*Provided records:*
****************************************

-- pv_equiv track=rewrite | github.com/pypi-data/pypi-mirror-333 | packages/Equimo/equimo-0.2.4.tar.gz/equimo-0.2.4/equimo/utils.py | nearest_power_of_2_divisor
-- ===== SOURCE A (Python) =====
-- def nearest_power_of_2_divisor(dim: int, max: int):
--     """Find the largest power of 2 that divides dim, up to a maximum value.
--
--     Args:
--         dim: The number to find divisors for
--         max: Maximum value to consider (must be a power of 2)
--
--     Returns:
--         int: Largest power of 2 that divides dim, not exceeding max
--
--     Example:
--         >>> nearest_power_of_2_divisor(24, 32)
--         8  # because 8 is the largest power of 2 <= 32 that divides 24
--     """
--     power = 1
--     nearest = 1
--     while power <= max:
--         if dim % power == 0:
--             nearest = power
--         power *= 2
--     return nearest
-- ===== SOURCE B (Python) =====
-- def nearest_power_of_2_divisor(dim: int, max: int):
--     # Two-phase top-down version: climb to the largest power of 2 <= max,
--     # then scan downward and return the first power dividing dim.
--     power = 1
--     while power * 2 <= max:
--         power *= 2
--     while power >= 1:
--         if dim % power == 0:
--             return power
--         power //= 2
--     return 1
-- ===== Notes on version B (the rewrite author's own statement) =====
-- stated objective: alternative
-- what changed: A's single bottom-up scan that keeps the last dividing power is replaced by two phases: climb to the largest power of 2 <= max, then scan downward returning the first power that divides dim.
import Mathlib
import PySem

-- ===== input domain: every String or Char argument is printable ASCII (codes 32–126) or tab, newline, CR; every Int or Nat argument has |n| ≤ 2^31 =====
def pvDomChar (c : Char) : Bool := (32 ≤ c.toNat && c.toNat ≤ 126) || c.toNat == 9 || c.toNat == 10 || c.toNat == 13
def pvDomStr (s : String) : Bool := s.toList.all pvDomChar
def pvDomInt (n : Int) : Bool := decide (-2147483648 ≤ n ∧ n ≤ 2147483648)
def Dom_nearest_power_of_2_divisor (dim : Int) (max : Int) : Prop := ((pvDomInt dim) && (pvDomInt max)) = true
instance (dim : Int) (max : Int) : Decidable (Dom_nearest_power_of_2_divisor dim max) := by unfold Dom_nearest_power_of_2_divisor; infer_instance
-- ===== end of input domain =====

-- B replaces A's bottom-up keep-the-last-divisor scan by a two-phase top-down first-match scan (alternative decomposition, same cost).


-- ===== PORT A =====
-- A's while loop: power doubles while power ≤ max, keeping the last power dividing dim.
def npLoopA (dim max power nearest : Int) (hp : 0 < power) : Int :=
  if h : power ≤ max then
    npLoopA dim max (power * 2) (if PySem.Int.mod dim power == 0 then power else nearest) (by omega)
  else nearest
termination_by (max + 1 - power).toNat
decreasing_by omega

def nearest_power_of_2_divisor (dim : Int) (max : Int) : Int :=
  npLoopA dim max 1 1 (by norm_num)

-- ===== PORT B =====
-- B phase 1: climb to the largest power of 2 ≤ max.
def npUp (max power : Int) (hp : 0 < power) : Int :=
  if h : power * 2 ≤ max then npUp max (power * 2) (by omega) else power -- h used by npUp.induct
termination_by (max - power).toNat
decreasing_by omega

-- B phase 2: scan downward, return the first power dividing dim (else the `return 1` fallback).
def npDown (dim p : Int) : Int :=
  if _h : 1 ≤ p then
    if PySem.Int.mod dim p == 0 then p else npDown dim (PySem.Int.floordiv p 2)
  else 1
termination_by p.toNat
decreasing_by
  rw [PySem.Int.floordiv_eq_ediv_of_pos (by norm_num)]
  omega

def nearest_power_of_2_divisor_alt (dim : Int) (max : Int) : Int :=
  npDown dim (npUp max 1 (by norm_num))

-- ===== PRECONDITION & SPEC =====
def Spec_nearest_power_of_2_divisor (dim : Int) (max : Int) (out : Int) : Prop := out = nearest_power_of_2_divisor_alt dim max
instance (dim : Int) (max : Int) (out : Int) : Decidable (Spec_nearest_power_of_2_divisor dim max out) := by unfold Spec_nearest_power_of_2_divisor; infer_instance

-- ===== CLAIM (what is proved, stated in full; the proofs are below) =====
def Claim_equal_nearest_power_of_2_divisor : Prop := ∀ (dim : Int) (max : Int), Dom_nearest_power_of_2_divisor dim max → Spec_nearest_power_of_2_divisor dim max (nearest_power_of_2_divisor dim max)

-- ===== LEMMAS AND PROOFS =====

-- The ascending chain power, 2*power, … of values A's loop visits (those ≤ max).
def npPows (max power : Int) (hp : 0 < power) : List Int :=
  if h : power ≤ max then power :: npPows max (power * 2) (by omega) else []
termination_by (max + 1 - power).toNat
decreasing_by omega

-- A's loop is a left fold of the keep-the-last-divisor step over the chain.
theorem npLoopA_eq_foldl (dim max : Int) : ∀ (power nearest : Int) (hp : 0 < power),
    npLoopA dim max power nearest hp =
      List.foldl (fun n q => if PySem.Int.mod dim q == 0 then q else n) nearest (npPows max power hp) := by
  intro power nearest hp
  induction power, nearest, hp using npLoopA.induct dim max with
  | case1 power nearest hp h ih =>
    rw [npLoopA, npPows]
    simp only [h, dif_pos, List.foldl_cons]
    exact ih
  | case2 power nearest hp h =>
    rw [npLoopA, npPows]
    simp [h]

-- keep-the-last fold = first match of the reversed list.
theorem foldl_last_eq_find_rev (d : Int → Bool) : ∀ (L : List Int) (n : Int),
    List.foldl (fun n q => if d q then q else n) n L = ((L.reverse.find? d).getD n) := by
  intro L
  induction L with
  | nil => intro n; simp
  | cons q L ih =>
    intro n
    simp only [List.foldl_cons, List.reverse_cons, List.find?_append]
    rw [ih]
    cases hf : L.reverse.find? d with
    | some r => simp
    | none =>
      simp only [Option.getD]
      by_cases hd : d q = true <;> simp [hd]

-- (power*2)/2 = power for Python floor division.
theorem floordiv_double (power : Int) : PySem.Int.floordiv (power * 2) 2 = power := by
  rw [PySem.Int.floordiv_eq_ediv_of_pos (by norm_num)]
  omega

-- Top-down scan from the top of the chain = first match in the reversed chain,
-- falling through to the scan below the chain's base.
theorem npDown_eq_find (dim max : Int) : ∀ (power : Int) (hp : 0 < power), power ≤ max →
    npDown dim (npUp max power hp) =
      (((npPows max power hp).reverse.find? (fun q => PySem.Int.mod dim q == 0)).getD
        (npDown dim (PySem.Int.floordiv power 2))) := by
  intro power hp
  induction power, hp using npUp.induct max with
  | case1 power hp h ih =>
    intro _
    rw [npUp, dif_pos h, npPows, dif_pos (by omega : power ≤ max)]
    rw [ih (by omega)]
    simp only [List.reverse_cons, List.find?_append, floordiv_double]
    cases hf : (npPows max (power * 2) (by omega)).reverse.find? (fun q => PySem.Int.mod dim q == 0) with
    | some r => simp
    | none =>
      simp only [Option.getD]
      rw [npDown, dif_pos (by omega : 1 ≤ power)]
      by_cases hd : (PySem.Int.mod dim power == 0) = true <;> simp [hd]
  | case2 power hp h =>
    intro hle
    rw [npUp, dif_neg h, npPows, dif_pos hle, npPows, dif_neg (by omega : ¬ power * 2 ≤ max)]
    rw [npDown, dif_pos (by omega : 1 ≤ power)]
    by_cases hd : (PySem.Int.mod dim power == 0) = true <;> simp [hd]

theorem npDown_zero (dim : Int) : npDown dim 0 = 1 := by
  rw [npDown]; simp

-- ===== VERDICT (by name: the statement is the Claim_ definition above) =====
theorem nearest_power_of_2_divisor_spec : Claim_equal_nearest_power_of_2_divisor := by
  intro dim max _
  unfold Spec_nearest_power_of_2_divisor nearest_power_of_2_divisor nearest_power_of_2_divisor_alt
  rw [npLoopA_eq_foldl, foldl_last_eq_find_rev]
  by_cases hmax : (1 : Int) ≤ max
  · rw [npDown_eq_find dim max 1 (by norm_num) hmax]
    have : PySem.Int.floordiv 1 2 = 0 := by decide
    rw [this, npDown_zero]
  · rw [npPows, dif_neg hmax]
    rw [npUp, dif_neg (by omega)]
    rw [npDown, dif_pos (by norm_num)]
    have h1 : PySem.Int.mod dim 1 = 0 := (PySem.Int.mod_eq_zero_iff_dvd dim 1).mpr (one_dvd dim)
    have : PySem.Int.floordiv 1 2 = 0 := by decide
    simp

****************************************

Say how many lines in the preceding material include the word "npUp", with no other words in the reply.

*Exercise response:*
8